* **WORK REQUEST**
Starting at the line with "rw [List.eq_of_mem_replicate ha, List.eq_of_mem_replicate" and going on through the line with "litery = list(klucz)", reproduce each line in the records below exactly and nothing more.

[Saved entries]
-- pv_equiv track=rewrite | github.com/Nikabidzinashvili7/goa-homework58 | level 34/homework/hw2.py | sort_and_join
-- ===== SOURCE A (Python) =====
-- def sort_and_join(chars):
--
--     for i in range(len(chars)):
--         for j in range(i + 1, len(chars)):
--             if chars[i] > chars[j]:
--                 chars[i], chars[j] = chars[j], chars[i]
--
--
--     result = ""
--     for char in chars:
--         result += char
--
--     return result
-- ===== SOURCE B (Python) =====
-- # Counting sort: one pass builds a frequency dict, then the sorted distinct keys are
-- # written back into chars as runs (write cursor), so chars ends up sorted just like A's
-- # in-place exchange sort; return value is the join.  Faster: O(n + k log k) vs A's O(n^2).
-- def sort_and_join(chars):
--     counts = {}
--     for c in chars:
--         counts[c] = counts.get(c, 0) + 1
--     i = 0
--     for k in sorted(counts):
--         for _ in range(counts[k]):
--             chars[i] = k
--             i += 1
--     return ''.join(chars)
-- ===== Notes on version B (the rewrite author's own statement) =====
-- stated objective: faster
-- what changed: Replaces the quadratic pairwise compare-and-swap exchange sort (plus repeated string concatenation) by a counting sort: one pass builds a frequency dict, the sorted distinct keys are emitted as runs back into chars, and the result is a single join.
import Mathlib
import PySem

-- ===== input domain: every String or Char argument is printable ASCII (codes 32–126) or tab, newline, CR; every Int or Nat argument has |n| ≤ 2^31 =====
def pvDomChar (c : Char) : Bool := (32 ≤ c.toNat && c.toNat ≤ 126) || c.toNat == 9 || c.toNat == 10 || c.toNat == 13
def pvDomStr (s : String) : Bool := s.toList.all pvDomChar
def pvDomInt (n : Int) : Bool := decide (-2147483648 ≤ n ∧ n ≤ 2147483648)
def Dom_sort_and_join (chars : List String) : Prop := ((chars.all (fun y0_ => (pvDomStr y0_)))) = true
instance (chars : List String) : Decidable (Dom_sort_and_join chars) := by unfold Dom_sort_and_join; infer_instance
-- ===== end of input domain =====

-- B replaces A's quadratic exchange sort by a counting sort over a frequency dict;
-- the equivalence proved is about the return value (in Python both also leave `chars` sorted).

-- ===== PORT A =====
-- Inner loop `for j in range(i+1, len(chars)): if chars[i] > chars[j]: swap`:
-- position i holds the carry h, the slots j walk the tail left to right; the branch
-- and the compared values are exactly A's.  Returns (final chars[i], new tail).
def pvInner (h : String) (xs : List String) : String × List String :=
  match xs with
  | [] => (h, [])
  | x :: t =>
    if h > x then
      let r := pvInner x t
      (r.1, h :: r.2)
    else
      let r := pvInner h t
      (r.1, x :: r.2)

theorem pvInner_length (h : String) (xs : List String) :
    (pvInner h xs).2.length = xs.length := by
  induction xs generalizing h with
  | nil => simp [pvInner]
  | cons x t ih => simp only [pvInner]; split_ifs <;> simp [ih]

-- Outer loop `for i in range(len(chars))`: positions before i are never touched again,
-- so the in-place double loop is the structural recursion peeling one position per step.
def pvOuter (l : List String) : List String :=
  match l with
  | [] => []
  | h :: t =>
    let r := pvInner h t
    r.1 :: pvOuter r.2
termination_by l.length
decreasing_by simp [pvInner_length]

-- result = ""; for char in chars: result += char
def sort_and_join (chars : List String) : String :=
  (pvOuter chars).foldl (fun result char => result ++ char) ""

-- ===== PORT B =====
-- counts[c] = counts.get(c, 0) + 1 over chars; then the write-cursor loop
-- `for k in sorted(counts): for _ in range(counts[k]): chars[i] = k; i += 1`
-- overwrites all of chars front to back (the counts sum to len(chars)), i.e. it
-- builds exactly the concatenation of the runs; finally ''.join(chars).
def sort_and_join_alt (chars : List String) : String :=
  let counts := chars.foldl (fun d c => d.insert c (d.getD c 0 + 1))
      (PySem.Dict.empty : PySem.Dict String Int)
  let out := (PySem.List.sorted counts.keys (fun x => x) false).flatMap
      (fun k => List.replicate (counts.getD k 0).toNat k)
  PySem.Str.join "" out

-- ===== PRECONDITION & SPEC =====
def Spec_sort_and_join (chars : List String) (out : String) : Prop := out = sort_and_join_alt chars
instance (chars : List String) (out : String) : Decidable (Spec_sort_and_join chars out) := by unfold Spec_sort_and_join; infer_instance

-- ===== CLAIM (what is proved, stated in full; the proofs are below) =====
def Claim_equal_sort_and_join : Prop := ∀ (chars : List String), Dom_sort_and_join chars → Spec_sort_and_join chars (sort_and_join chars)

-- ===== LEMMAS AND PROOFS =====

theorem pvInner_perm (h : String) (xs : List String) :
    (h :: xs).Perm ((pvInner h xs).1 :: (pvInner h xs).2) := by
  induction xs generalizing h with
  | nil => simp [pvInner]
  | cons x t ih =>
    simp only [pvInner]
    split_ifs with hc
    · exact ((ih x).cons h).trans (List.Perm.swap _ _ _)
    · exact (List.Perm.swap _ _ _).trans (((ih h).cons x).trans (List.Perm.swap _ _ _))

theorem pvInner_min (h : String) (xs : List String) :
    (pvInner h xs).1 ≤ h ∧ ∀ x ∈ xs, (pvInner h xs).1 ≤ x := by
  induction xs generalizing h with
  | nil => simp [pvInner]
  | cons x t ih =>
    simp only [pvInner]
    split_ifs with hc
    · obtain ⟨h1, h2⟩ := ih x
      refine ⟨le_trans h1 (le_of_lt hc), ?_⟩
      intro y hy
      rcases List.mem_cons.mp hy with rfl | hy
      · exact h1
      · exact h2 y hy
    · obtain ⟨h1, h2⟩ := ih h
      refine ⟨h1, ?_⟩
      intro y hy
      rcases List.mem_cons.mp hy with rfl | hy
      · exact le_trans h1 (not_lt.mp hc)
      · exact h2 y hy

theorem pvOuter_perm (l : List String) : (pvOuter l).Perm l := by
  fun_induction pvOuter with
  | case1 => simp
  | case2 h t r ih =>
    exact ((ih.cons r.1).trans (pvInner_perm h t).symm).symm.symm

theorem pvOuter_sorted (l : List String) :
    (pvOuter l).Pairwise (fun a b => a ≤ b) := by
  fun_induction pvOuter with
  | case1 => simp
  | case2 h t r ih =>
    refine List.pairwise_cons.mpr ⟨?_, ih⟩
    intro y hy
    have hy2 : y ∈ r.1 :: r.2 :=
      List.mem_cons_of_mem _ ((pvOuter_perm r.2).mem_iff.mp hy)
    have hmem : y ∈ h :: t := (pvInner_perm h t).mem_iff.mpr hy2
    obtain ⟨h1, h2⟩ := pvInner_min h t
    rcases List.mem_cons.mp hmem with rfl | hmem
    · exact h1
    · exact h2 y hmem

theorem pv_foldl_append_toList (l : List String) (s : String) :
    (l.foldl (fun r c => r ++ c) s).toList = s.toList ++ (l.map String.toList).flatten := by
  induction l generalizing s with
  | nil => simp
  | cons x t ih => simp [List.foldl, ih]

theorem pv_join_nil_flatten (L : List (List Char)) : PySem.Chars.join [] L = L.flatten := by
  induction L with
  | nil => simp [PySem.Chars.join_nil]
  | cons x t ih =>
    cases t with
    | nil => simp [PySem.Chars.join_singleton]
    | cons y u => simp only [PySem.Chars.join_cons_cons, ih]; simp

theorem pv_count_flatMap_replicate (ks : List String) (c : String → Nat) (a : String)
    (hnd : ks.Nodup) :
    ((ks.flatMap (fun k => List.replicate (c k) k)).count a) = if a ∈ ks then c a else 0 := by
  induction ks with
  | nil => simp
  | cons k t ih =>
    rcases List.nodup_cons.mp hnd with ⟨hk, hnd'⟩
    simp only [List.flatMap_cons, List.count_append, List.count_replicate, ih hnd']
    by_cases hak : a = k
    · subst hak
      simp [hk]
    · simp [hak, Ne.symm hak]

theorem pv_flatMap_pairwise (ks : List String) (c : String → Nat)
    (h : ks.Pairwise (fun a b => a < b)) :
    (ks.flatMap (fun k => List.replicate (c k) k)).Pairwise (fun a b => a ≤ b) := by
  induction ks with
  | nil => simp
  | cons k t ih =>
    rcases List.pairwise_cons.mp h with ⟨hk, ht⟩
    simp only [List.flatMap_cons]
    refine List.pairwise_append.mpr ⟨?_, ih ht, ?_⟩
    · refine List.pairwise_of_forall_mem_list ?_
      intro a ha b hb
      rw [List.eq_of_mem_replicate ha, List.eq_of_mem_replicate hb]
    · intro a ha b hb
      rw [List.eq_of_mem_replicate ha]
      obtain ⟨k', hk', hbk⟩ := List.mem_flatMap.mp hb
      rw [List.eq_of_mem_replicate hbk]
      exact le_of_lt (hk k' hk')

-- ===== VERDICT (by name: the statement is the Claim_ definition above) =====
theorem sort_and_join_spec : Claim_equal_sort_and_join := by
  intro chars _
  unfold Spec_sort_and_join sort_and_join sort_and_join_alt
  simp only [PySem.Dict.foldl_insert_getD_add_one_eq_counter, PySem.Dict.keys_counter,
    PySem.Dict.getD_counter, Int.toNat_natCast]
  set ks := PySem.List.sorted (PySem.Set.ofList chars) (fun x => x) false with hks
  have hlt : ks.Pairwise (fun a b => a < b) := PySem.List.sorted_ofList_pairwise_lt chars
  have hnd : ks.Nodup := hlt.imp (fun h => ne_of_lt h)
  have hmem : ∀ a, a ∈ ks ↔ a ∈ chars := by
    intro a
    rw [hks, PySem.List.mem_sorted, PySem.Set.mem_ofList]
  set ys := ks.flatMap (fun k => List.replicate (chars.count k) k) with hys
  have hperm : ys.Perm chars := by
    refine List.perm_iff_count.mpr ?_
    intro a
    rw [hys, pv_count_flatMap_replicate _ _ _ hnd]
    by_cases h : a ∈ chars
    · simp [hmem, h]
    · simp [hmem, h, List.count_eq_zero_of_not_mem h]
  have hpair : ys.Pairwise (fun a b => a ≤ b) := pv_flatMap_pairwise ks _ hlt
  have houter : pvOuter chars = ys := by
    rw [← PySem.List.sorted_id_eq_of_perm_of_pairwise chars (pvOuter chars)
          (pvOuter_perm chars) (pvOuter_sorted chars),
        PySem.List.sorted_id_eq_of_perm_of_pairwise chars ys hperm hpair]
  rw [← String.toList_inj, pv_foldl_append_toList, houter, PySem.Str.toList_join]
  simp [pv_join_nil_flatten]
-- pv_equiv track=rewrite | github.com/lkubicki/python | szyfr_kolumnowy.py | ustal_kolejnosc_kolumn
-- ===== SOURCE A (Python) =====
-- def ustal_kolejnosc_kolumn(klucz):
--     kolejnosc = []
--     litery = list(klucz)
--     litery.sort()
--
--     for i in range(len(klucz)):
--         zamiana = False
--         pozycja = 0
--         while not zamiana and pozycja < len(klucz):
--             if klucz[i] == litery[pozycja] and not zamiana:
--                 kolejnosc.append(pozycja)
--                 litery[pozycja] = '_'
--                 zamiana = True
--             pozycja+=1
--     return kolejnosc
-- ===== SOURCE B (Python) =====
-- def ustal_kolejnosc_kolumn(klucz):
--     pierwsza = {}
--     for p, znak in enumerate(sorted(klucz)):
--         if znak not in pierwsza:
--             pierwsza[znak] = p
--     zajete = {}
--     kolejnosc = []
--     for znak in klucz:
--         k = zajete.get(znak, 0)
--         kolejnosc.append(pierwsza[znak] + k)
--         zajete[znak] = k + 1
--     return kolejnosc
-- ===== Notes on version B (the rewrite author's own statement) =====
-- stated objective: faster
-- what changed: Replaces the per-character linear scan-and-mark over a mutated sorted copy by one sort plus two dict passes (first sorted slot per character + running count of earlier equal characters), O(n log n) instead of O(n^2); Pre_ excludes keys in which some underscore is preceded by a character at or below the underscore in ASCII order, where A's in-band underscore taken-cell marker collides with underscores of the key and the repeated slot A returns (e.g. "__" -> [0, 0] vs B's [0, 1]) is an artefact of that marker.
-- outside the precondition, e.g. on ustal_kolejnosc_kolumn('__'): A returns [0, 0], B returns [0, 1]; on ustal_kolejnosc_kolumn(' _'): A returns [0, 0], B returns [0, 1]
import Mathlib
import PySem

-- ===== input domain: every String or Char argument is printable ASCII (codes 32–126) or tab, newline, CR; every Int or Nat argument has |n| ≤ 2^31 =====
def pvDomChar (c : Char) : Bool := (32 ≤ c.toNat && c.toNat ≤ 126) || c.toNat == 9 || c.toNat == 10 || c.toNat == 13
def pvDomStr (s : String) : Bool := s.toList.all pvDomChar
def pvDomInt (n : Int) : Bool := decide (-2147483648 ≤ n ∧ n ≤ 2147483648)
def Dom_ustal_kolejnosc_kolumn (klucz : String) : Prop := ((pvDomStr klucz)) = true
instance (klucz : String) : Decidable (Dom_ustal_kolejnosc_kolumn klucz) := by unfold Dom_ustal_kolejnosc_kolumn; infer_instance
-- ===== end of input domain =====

* **EXERCISE RESPONSE**
      rw [List.eq_of_mem_replicate ha, List.eq_of_mem_replicate hb]
    · intro a ha b hb
      rw [List.eq_of_mem_replicate ha]
      obtain ⟨k', hk', hbk⟩ := List.mem_flatMap.mp hb
      rw [List.eq_of_mem_replicate hbk]
      exact le_of_lt (hk k' hk')

-- ===== VERDICT (by name: the statement is the Claim_ definition above) =====
theorem sort_and_join_spec : Claim_equal_sort_and_join := by
  intro chars _
  unfold Spec_sort_and_join sort_and_join sort_and_join_alt
  simp only [PySem.Dict.foldl_insert_getD_add_one_eq_counter, PySem.Dict.keys_counter,
    PySem.Dict.getD_counter, Int.toNat_natCast]
  set ks := PySem.List.sorted (PySem.Set.ofList chars) (fun x => x) false with hks
  have hlt : ks.Pairwise (fun a b => a < b) := PySem.List.sorted_ofList_pairwise_lt chars
  have hnd : ks.Nodup := hlt.imp (fun h => ne_of_lt h)
  have hmem : ∀ a, a ∈ ks ↔ a ∈ chars := by
    intro a
    rw [hks, PySem.List.mem_sorted, PySem.Set.mem_ofList]
  set ys := ks.flatMap (fun k => List.replicate (chars.count k) k) with hys
  have hperm : ys.Perm chars := by
    refine List.perm_iff_count.mpr ?_
    intro a
    rw [hys, pv_count_flatMap_replicate _ _ _ hnd]
    by_cases h : a ∈ chars
    · simp [hmem, h]
    · simp [hmem, h, List.count_eq_zero_of_not_mem h]
  have hpair : ys.Pairwise (fun a b => a ≤ b) := pv_flatMap_pairwise ks _ hlt
  have houter : pvOuter chars = ys := by
    rw [← PySem.List.sorted_id_eq_of_perm_of_pairwise chars (pvOuter chars)
          (pvOuter_perm chars) (pvOuter_sorted chars),
        PySem.List.sorted_id_eq_of_perm_of_pairwise chars ys hperm hpair]
  rw [← String.toList_inj, pv_foldl_append_toList, houter, PySem.Str.toList_join]
  simp [pv_join_nil_flatten]
-- pv_equiv track=rewrite | github.com/lkubicki/python | szyfr_kolumnowy.py | ustal_kolejnosc_kolumn
-- ===== SOURCE A (Python) =====
-- def ustal_kolejnosc_kolumn(klucz):
--     kolejnosc = []
--     litery = list(klucz)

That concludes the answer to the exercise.